Evenals de vervolging is het Hof van oordeel dat het door de verdediging aangehaalde arrest van het Inter-Amerikaans Hof, te weten het arrest Camba Campos, een andere situatie betreft en niet vergelijkbaar is met de onderhavige casus. In dit specifiek geval gaat het immers om een situatie in de voorfase van het onderzoek ter terechtzitting en kan de PG slechts dan tot vervolging van een (gewezen) politieke ambtsdrager overgaan als DNA betrokkene in staat van beschuldiging heeft gesteld. De wijze van besluitvorming bij de in staat van beschuldigingstelling regardeert het Hof in beginsel niet. Het Hof toetst slechts marginaal of de PG beschikt over een besluit van de bevoegde instantie (in casu DNA) betreffende de in staat van beschuldiging stelling van de (gewezen) politieke ambtsdrager, dat rechtens tot stand is gekomen.
In de visie van het Hof heeft de PG bij het aanhangig maken van de zaak bij het Hof en de vordering tot het in staat van beschuldiging stellen van de verdachte overeenkomstig de terzake geldende wettelijke bepalingen gehandeld.
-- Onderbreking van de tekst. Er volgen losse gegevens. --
-- pv_equiv track=rewrite | github.com/Jaceyli/COMP9021-17S2 | Assignment/Assignment_1/pivoting_die.py | turn_up
-- ===== SOURCE A (Python) =====
-- L = [6, 5, 4, 3, 2, 1]
--
-- def turn_up(top, front, right, n):
--     n %= 4
--     if n == 0:
--         return top, front, right
--     elif n == 1:
--         return front, L[top - 1], right
--     else:
--         return turn_up(front, L[top - 1], right, n - 1)
-- ===== SOURCE B (Python) =====
-- L = [6, 5, 4, 3, 2, 1]
--
-- def turn_up(top, front, right, n):
--     n %= 4
--     if n == 0:
--         return top, front, right
--     if n == 1:
--         return front, L[top - 1], right
--     if n == 2:
--         return L[top - 1], L[front - 1], right
--     return L[front - 1], L[L[top - 1] - 1], right
-- ===== Notes on version B (the rewrite author's own statement) =====
-- stated objective: simpler
-- what changed: Replaces A's step-by-step recursion with a direct four-case table over n % 4, reading each final face straight from L instead of iterating the quarter-turn map.
-- outside the precondition, e.g. on turn_up(7, 2, 3, 1): A raises IndexError, B raises IndexError
import Mathlib
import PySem

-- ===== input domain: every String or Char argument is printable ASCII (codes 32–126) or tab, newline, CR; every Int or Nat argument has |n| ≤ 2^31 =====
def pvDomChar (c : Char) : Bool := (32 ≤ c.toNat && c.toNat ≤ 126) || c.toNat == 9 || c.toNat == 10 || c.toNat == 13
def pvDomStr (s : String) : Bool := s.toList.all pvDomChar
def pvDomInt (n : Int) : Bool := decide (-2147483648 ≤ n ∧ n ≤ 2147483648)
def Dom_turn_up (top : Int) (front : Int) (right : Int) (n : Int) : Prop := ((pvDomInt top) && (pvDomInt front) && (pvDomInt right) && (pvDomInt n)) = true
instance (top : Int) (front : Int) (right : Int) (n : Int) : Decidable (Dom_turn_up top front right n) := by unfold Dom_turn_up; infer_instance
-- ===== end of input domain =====

-- B replaces A's step-by-step recursion with a direct four-case table over n % 4 (objective: simpler).

-- ===== PORT A =====
-- module-level constant L = [6, 5, 4, 3, 2, 1]
def dieL : List Int := [6, 5, 4, 3, 2, 1]

-- L[x - 1] (Python indexing, negative wraparound; none = IndexError, excluded by Pre_)
def dieLook (x : Int) : Int := (PySem.List.pyGet? dieL (x - 1)).getD 0

-- A's recursion: after 'n %= 4' the reduced count is in [0,4); the recursive call's own
-- 'n %= 4' is the identity there, so the recursion is on the reduced count directly.
def turn_up_aux : Nat → Int → Int → Int → Int × Int × Int
  | 0, top, front, right => (top, front, right)
  | 1, top, front, right => (front, dieLook top, right)
  | (k + 2), top, front, right => turn_up_aux (k + 1) front (dieLook top) right

def turn_up (top : Int) (front : Int) (right : Int) (n : Int) : Int × Int × Int :=
  turn_up_aux (PySem.Int.mod n 4).toNat top front right

-- ===== PORT B =====
def turn_up_alt (top : Int) (front : Int) (right : Int) (n : Int) : Int × Int × Int :=
  let m := PySem.Int.mod n 4
  if m = 0 then (top, front, right)
  else if m = 1 then (front, dieLook top, right)
  else if m = 2 then (dieLook top, dieLook front, right)
  else (dieLook front, dieLook (dieLook top - 1 + 1), right)

-- ===== PRECONDITION & SPEC =====
-- Pre_ excludes exactly the inputs on which Python A raises IndexError (L[top-1] or a
-- subsequent lookup out of range); B raises there too.
def Pre_turn_up (top : Int) (front : Int) (right : Int) (n : Int) : Prop :=
  PySem.Int.mod n 4 = 0 ∨
  (PySem.Int.mod n 4 = 1 ∧ -5 ≤ top ∧ top ≤ 6) ∨
  (2 ≤ PySem.Int.mod n 4 ∧ -5 ≤ top ∧ top ≤ 6 ∧ -5 ≤ front ∧ front ≤ 6)

instance (top : Int) (front : Int) (right : Int) (n : Int) : Decidable (Pre_turn_up top front right n) := by unfold Pre_turn_up; infer_instance

def pvWitness_turn_up : Int × Int × Int × Int := (1, 2, 3, 7)

def Spec_turn_up (top : Int) (front : Int) (right : Int) (n : Int) (out : Int × Int × Int) : Prop := out = turn_up_alt top front right n
instance (top : Int) (front : Int) (right : Int) (n : Int) (out : Int × Int × Int) : Decidable (Spec_turn_up top front right n out) := by unfold Spec_turn_up; infer_instance

-- ===== CLAIM (what is proved, stated in full; the proofs are below) =====
def Claim_equal_turn_up : Prop := ∀ (top : Int) (front : Int) (right : Int) (n : Int), Dom_turn_up top front right n → Pre_turn_up top front right n → Spec_turn_up top front right n (turn_up top front right n)

-- ===== LEMMAS AND PROOFS =====

theorem mod4_cases (n : Int) :
    PySem.Int.mod n 4 = 0 ∨ PySem.Int.mod n 4 = 1 ∨ PySem.Int.mod n 4 = 2 ∨ PySem.Int.mod n 4 = 3 := by
  rw [PySem.Int.mod_eq_emod_of_pos (by norm_num : (0:Int) < 4)]
  have h1 := Int.emod_nonneg n (by norm_num : (4:Int) ≠ 0)
  have h2 := Int.emod_lt_of_pos n (by norm_num : (0:Int) < 4)
  omega

-- ===== VERDICT (by name: the statement is the Claim_ definition above) =====
theorem turn_up_spec : Claim_equal_turn_up := by
  intro top front right n _ _
  unfold Spec_turn_up turn_up turn_up_alt
  rcases mod4_cases n with h | h | h | h <;>
    rw [PySem.Int.mod_eq_emod_of_pos (by norm_num : (0:Int) < 4)] at h <;>
    simp [h, turn_up_aux, dieLook, PySem.List.pyGet?]
def InvB (kn : Nat) (rev : List Int) (i : Nat) (st : List Int × List Int) : Prop :=
  st.1 = Xl kn rev i ∧
  ∃ d : List Nat, st.2 = d.map (fun n : Nat => (n : Int)) ∧
    d.Pairwise (· < ·) ∧
    d.Pairwise (fun a b => cval kn rev a < cval kn rev b) ∧
    (∀ a ∈ d, a < i) ∧
    (0 < i → (i-1) ∈ d) ∧
    (∀ j : Nat, j < i → i ≤ j + kn + 1 → ∃ a ∈ d, j ≤ a ∧ cval kn rev a ≤ cval kn rev j)

theorem dropWhile_congr_mem {α : Type} {p q : α → Bool} :
    ∀ {l : List α}, (∀ x ∈ l, p x = q x) → l.dropWhile p = l.dropWhile q := by
  intro l
  induction l with
  | nil => intro _; rfl
  | cons a t ih =>
    intro h
    simp only [List.dropWhile_cons]
    rw [h a (by simp)]
    split
    · exact ih (fun x hx => h x (by simp [hx]))
    · rfl

theorem mem_dropWhile_sorted {thr : Nat} :
    ∀ {l : List Nat}, l.Pairwise (· < ·) →
      ∀ a ∈ l.dropWhile (fun n => decide (n < thr)), thr ≤ a := by
  intro l
  induction l with
  | nil => intro _ a ha; simp at ha
  | cons h t ih =>
    intro hp a ha
    rw [List.dropWhile_cons] at ha
    by_cases hh : h < thr
    · rw [if_pos (by simpa using hh)] at ha
      exact ih (List.Pairwise.sublist (List.sublist_cons_self h t) hp) a ha
    · rw [if_neg (by simpa using hh)] at ha
      rcases List.mem_cons.1 ha with rfl | hat
      · omega
      · have := List.rel_of_pairwise_cons hp hat
        omega

theorem mem_dropWhile_of_ge {thr : Nat} :
    ∀ {l : List Nat} {a : Nat}, a ∈ l → thr ≤ a →
      a ∈ l.dropWhile (fun n => decide (n < thr)) := by
  intro l
  induction l with
  | nil => intro a ha; simp at ha
  | cons h t ih =>
    intro a ha hge
    rw [List.dropWhile_cons]
    by_cases hh : h < thr
    · rw [if_pos (by simpa using hh)]
      rcases List.mem_cons.1 ha with rfl | hat
      · omega
      · exact ih hat hge
    · rw [if_neg (by simpa using hh)]
      exact ha

theorem dropWhile_rev_lt (c : Nat → Int) (v : Int) :
    ∀ {l : List Nat}, l.Pairwise (fun a b => c b < c a) →
      ∀ a ∈ l.dropWhile (fun n => decide (v ≤ c n)), c a < v := by
  intro l
  induction l with
  | nil => intro _ a ha; simp at ha
  | cons h t ih =>
    intro hp a ha
    rw [List.dropWhile_cons] at ha
    by_cases hh : v ≤ c h
    · rw [if_pos (by simpa using hh)] at ha
      exact ih (List.Pairwise.sublist (List.sublist_cons_self h t) hp) a ha
    · rw [if_neg (by simpa using hh)] at ha
      rcases List.mem_cons.1 ha with rfl | hat
      · omega
      · have := List.rel_of_pairwise_cons hp hat
        omega

theorem popBack_sublist {α : Type} (l : List α) (p : α → Bool) :
    List.Sublist ((l.reverse.dropWhile p).reverse) l := by
  have h1 : List.Sublist (l.reverse.dropWhile p) l.reverse := (List.dropWhile_suffix p).sublist
  simpa using h1.reverse

theorem popBack_split {α : Type} (l : List α) (p : α → Bool) :
    l = (l.reverse.dropWhile p).reverse ++ (l.reverse.takeWhile p).reverse := by
  have h := List.takeWhile_append_dropWhile (p := p) (l := l.reverse)
  calc l = l.reverse.reverse := by simp
    _ = (l.reverse.takeWhile p ++ l.reverse.dropWhile p).reverse := by rw [h]
    _ = _ := by rw [List.reverse_append]

theorem popBack_dropped {α : Type} {l : List α} {p : α → Bool} {a : α}
    (ha : a ∈ l) (hnot : a ∉ (l.reverse.dropWhile p).reverse) : p a = true := by
  have := popBack_split l p
  rw [this] at ha
  rcases List.mem_append.1 ha with h1 | h2
  · exact absurd h1 hnot
  · exact List.mem_takeWhile_imp (List.mem_reverse.1 h2)

theorem pyGet_Xl (kn : Nat) (rev : List Int) {i n : Nat} (h : n < i) :
    (PySem.List.pyGet? (Xl kn rev i) (n : Int)).getD 0 = cval kn rev n := by
  rw [PySem.List.pyGet?_natCast,
    List.getElem?_eq_getElem (by simp [Xl_length]; omega)]
  rw [Option.getD_some, Xl_getElem kn rev h]

theorem stepB_inv (kn : Nat) (rev : List Int) (i : Nat) (st : List Int × List Int)
    (h2 : i < rev.length) (hI : InvB kn rev i st) :
    InvB kn rev (i+1) (stepB (kn : Int) rev st (i : Int)) := by
  obtain ⟨x, dqI⟩ := st
  obtain ⟨hx, d, hd, hsort, hvals, hbnd, hlast, hcov⟩ := hI
  simp only at hx hd
  subst hx hd
  have main : ∀ (d1 : List Nat),
      d1.Pairwise (· < ·) →
      d1.Pairwise (fun a b => cval kn rev a < cval kn rev b) →
      (∀ a ∈ d1, a < i) →
      (∀ j : Nat, j < i → i + 1 ≤ j + kn + 1 → ∃ a ∈ d1, j ≤ a ∧ cval kn rev a ≤ cval kn rev j) →
      InvB kn rev (i+1)
        (Xl kn rev i ++ [cval kn rev i],
         ((d1.map (fun n : Nat => (n : Int))).reverse.dropWhile
             (fun j => decide ((PySem.List.pyGet? (Xl kn rev i) j).getD 0 ≥ cval kn rev i))).reverse ++ [(i : Int)]) := by
    intro d1 hs1 hv1 hb1 hcov1
    have hmapdrop : ((d1.map (fun n : Nat => (n : Int))).reverse.dropWhile
        (fun j => decide ((PySem.List.pyGet? (Xl kn rev i) j).getD 0 ≥ cval kn rev i))).reverse
        = ((d1.reverse.dropWhile (fun n => decide (cval kn rev i ≤ cval kn rev n))).reverse).map
            (fun n : Nat => (n : Int)) := by
      rw [← List.map_reverse, List.dropWhile_map]
      have hpq : ∀ n ∈ d1.reverse,
          ((fun j => decide ((PySem.List.pyGet? (Xl kn rev i) j).getD 0 ≥ cval kn rev i)) ∘
            (fun n : Nat => (n : Int))) n = (fun n : Nat => decide (cval kn rev i ≤ cval kn rev n)) n := by
        intro n hn
        show decide ((PySem.List.pyGet? (Xl kn rev i) ((n : Nat) : Int)).getD 0 ≥ cval kn rev i) = _
        rw [pyGet_Xl kn rev (hb1 n (List.mem_reverse.1 hn))]
      rw [dropWhile_congr_mem hpq, List.map_reverse]
    set d2 := (d1.reverse.dropWhile (fun n => decide (cval kn rev i ≤ cval kn rev n))).reverse with hd2
    have hsub : List.Sublist d2 d1 := popBack_sublist d1 _
    have hs2 : d2.Pairwise (· < ·) := hs1.sublist hsub
    have hv2 : d2.Pairwise (fun a b => cval kn rev a < cval kn rev b) := hv1.sublist hsub
    have hb2 : ∀ a ∈ d2, a < i := fun a ha => hb1 a (hsub.subset ha)
    have hkept : ∀ a ∈ d2, cval kn rev a < cval kn rev i := by
      intro a ha
      exact dropWhile_rev_lt (cval kn rev) (cval kn rev i)
        (List.pairwise_reverse.2 hv1) a (List.mem_reverse.1 (hd2 ▸ ha))
    have hdropped : ∀ a ∈ d1, a ∉ d2 → cval kn rev i ≤ cval kn rev a := by
      intro a ha hna
      simpa using popBack_dropped ha hna
    refine ⟨by rw [Xl_succ], d2 ++ [i], ?_, ?_, ?_, ?_, ?_, ?_⟩
    · simp [hmapdrop]
    · rw [List.pairwise_append]
      exact ⟨hs2, by simp, fun a ha b hb => by simp at hb; subst hb; exact hb2 a ha⟩
    · rw [List.pairwise_append]
      exact ⟨hv2, by simp, fun a ha b hb => by simp at hb; subst hb; exact hkept a ha⟩
    · intro a ha
      rcases List.mem_append.1 ha with h1 | h1
      · have := hb2 a h1; omega
      · simp at h1; omega
    · intro _; simp
    · intro j hj hj2
      rcases Nat.lt_or_ge j i with hji | hji
      · obtain ⟨a, ha, hja, hca⟩ := hcov1 j hji (by omega)
        by_cases had2 : a ∈ d2
        · exact ⟨a, List.mem_append.2 (Or.inl had2), hja, hca⟩
        · exact ⟨i, by simp, by omega, le_trans (hdropped a ha had2) hca⟩
      · have hji' : j = i := by omega
        exact ⟨i, by simp, by omega, le_of_eq (by rw [hji'])⟩
  by_cases hik : (i : Int) ≤ (kn : Int)
  · -- keep-everything phase: v = revenue[i]
    have hle : i ≤ kn := by exact_mod_cast hik
    have hvi : (PySem.List.pyGet? rev (i : Int)).getD 0 = cval kn rev i := by
      rw [pyGet_rev, cval_of_le hle]
    have := main d hsort hvals hbnd (fun j hj hj2 => hcov j hj (by omega))
    simpa only [stepB, if_pos hik, hvi] using this
  · -- sliding phase: pop the front, read the window minimum at the head
    have hikn : kn < i := by omega
    have hfront : (d.map (fun n : Nat => (n : Int))).dropWhile
        (fun j => decide (j < (i : Int) - ((kn : Int) + 1)))
        = (d.dropWhile (fun n => decide (n < i - (kn + 1)))).map (fun n : Nat => (n : Int)) := by
      rw [List.dropWhile_map]
      congr 1
      apply dropWhile_congr_mem
      intro n _
      show decide ((n : Int) < (i : Int) - ((kn : Int) + 1)) = decide (n < i - (kn + 1))
      exact decide_eq_decide.2 (by omega)
    set d1 := d.dropWhile (fun n => decide (n < i - (kn + 1))) with hd1def
    have hd1mem : ∀ a ∈ d1, a ∈ d := fun a ha => (List.dropWhile_suffix _).sublist.subset ha
    have hs1 : d1.Pairwise (· < ·) := hsort.sublist (List.dropWhile_suffix _).sublist
    have hv1 : d1.Pairwise (fun a b => cval kn rev a < cval kn rev b) :=
      hvals.sublist (List.dropWhile_suffix _).sublist
    have hb1 : ∀ a ∈ d1, a < i := fun a ha => hbnd a (hd1mem a ha)
    have hthr : ∀ a ∈ d1, i - (kn+1) ≤ a := fun a ha => mem_dropWhile_sorted hsort a ha
    have hne : d1 ≠ [] := by
      intro he
      have hm : (i-1) ∈ d1 := mem_dropWhile_of_ge (hlast (by omega)) (by omega)
      rw [he] at hm
      simp at hm
    obtain ⟨h0, t0, hd1⟩ := List.ne_nil_iff_exists_cons.mp hne
    have hh0d1 : h0 ∈ d1 := by rw [hd1]; simp
    have hmin : ∀ a ∈ d1, cval kn rev h0 ≤ cval kn rev a := by
      intro a ha
      rw [hd1] at ha hv1
      rcases List.mem_cons.1 ha with rfl | hat
      · exact le_refl _
      · exact le_of_lt (List.rel_of_pairwise_cons hv1 hat)
    have hwl : cval kn rev h0 = wmin kn rev i := by
      apply wmin_unique hikn
      · intro j hj1 hj2
        obtain ⟨a, ha, hja, hca⟩ := hcov j hj2 (by omega)
        have ha1 : a ∈ d1 := mem_dropWhile_of_ge ha (by omega)
        exact le_trans (hmin a ha1) hca
      · exact ⟨h0, by have := hthr h0 hh0d1; omega, hb1 h0 hh0d1, rfl⟩
    have hhead : (d1.map (fun n : Nat => (n : Int))).headD 0 = (h0 : Int) := by
      rw [hd1]; rfl
    have hv : (PySem.List.pyGet? (Xl kn rev i) ((d1.map (fun n : Nat => (n : Int))).headD 0)).getD 0
        + (PySem.List.pyGet? rev (i : Int)).getD 0 = cval kn rev i := by
      rw [hhead, pyGet_Xl kn rev (hb1 h0 hh0d1), pyGet_rev, hwl, ← cval_of_gt hikn]
    have hcov1 : ∀ j : Nat, j < i → i + 1 ≤ j + kn + 1 → ∃ a ∈ d1, j ≤ a ∧ cval kn rev a ≤ cval kn rev j := by
      intro j hj hj2
      obtain ⟨a, ha, hja, hca⟩ := hcov j hj (by omega)
      exact ⟨a, mem_dropWhile_of_ge ha (by omega), hja, hca⟩
    have := main d1 hs1 hv1 hb1 hcov1
    simpa only [stepB, if_neg hik, hfront, hv] using this


theorem billboards_alt_eq (k : Int) (rev : List Int) (h : ¬ k = (rev.length : Int)) :
    billboards_alt k rev = rev.sum -
      (PySem.List.min? (PySem.List.slice
        ((PySem.List.pyRange 0 ((rev.length : Nat) : Int) 1).foldl (stepB k rev) ([], [])).1
        (some (((rev.length : Nat) : Int) - (k + 1))) none) (fun y => y)).getD 0 := by
  simp only [billboards_alt]
  rw [if_neg h]
  rfl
Derhalve zal het verweer van de raadsman dat het Openbaar Ministerie niet ontvankelijk verklaard moet worden in de strafvervolging van verdachte, verworpen worden.
DE BESLISSING
Het Hof van Justitie in hoger beroep inzake politieke ambtsdragers
Verwerpt het door de verdediging opgeworpen preliminair verweer.
Verklaart het Openbaar Ministerie ontvankelijk in de strafvervolging van de verdachte voornoemd.
Verwijst de zaak voor behandeling naar de terechtzitting van maandag 15 juli 2024 om 10.00 uur des voormiddags in de stand van verdachtenverhoor casu quo requisitoir.
Houdt iedere verdere beslissing aan.
Aldus gewezen door:
A. Charan, Fungerend – President,
I. Sonai, Lid,
S. Punwasi, mr. D. Nanhoe en mr. J. Kasdipowidjojo, Leden-Plaatsvervanger,
bijgestaan door mr. G.A. Kisoensingh – Jangbahadoer Singh, fungerend – griffier en uitgesproken door de fungerend – president voornoemd op de openbare terechtzitting van het Hof van Justitie in hoger beroep inzake politieke ambtsdragers van maandag 20 mei 2024 te Paramaribo.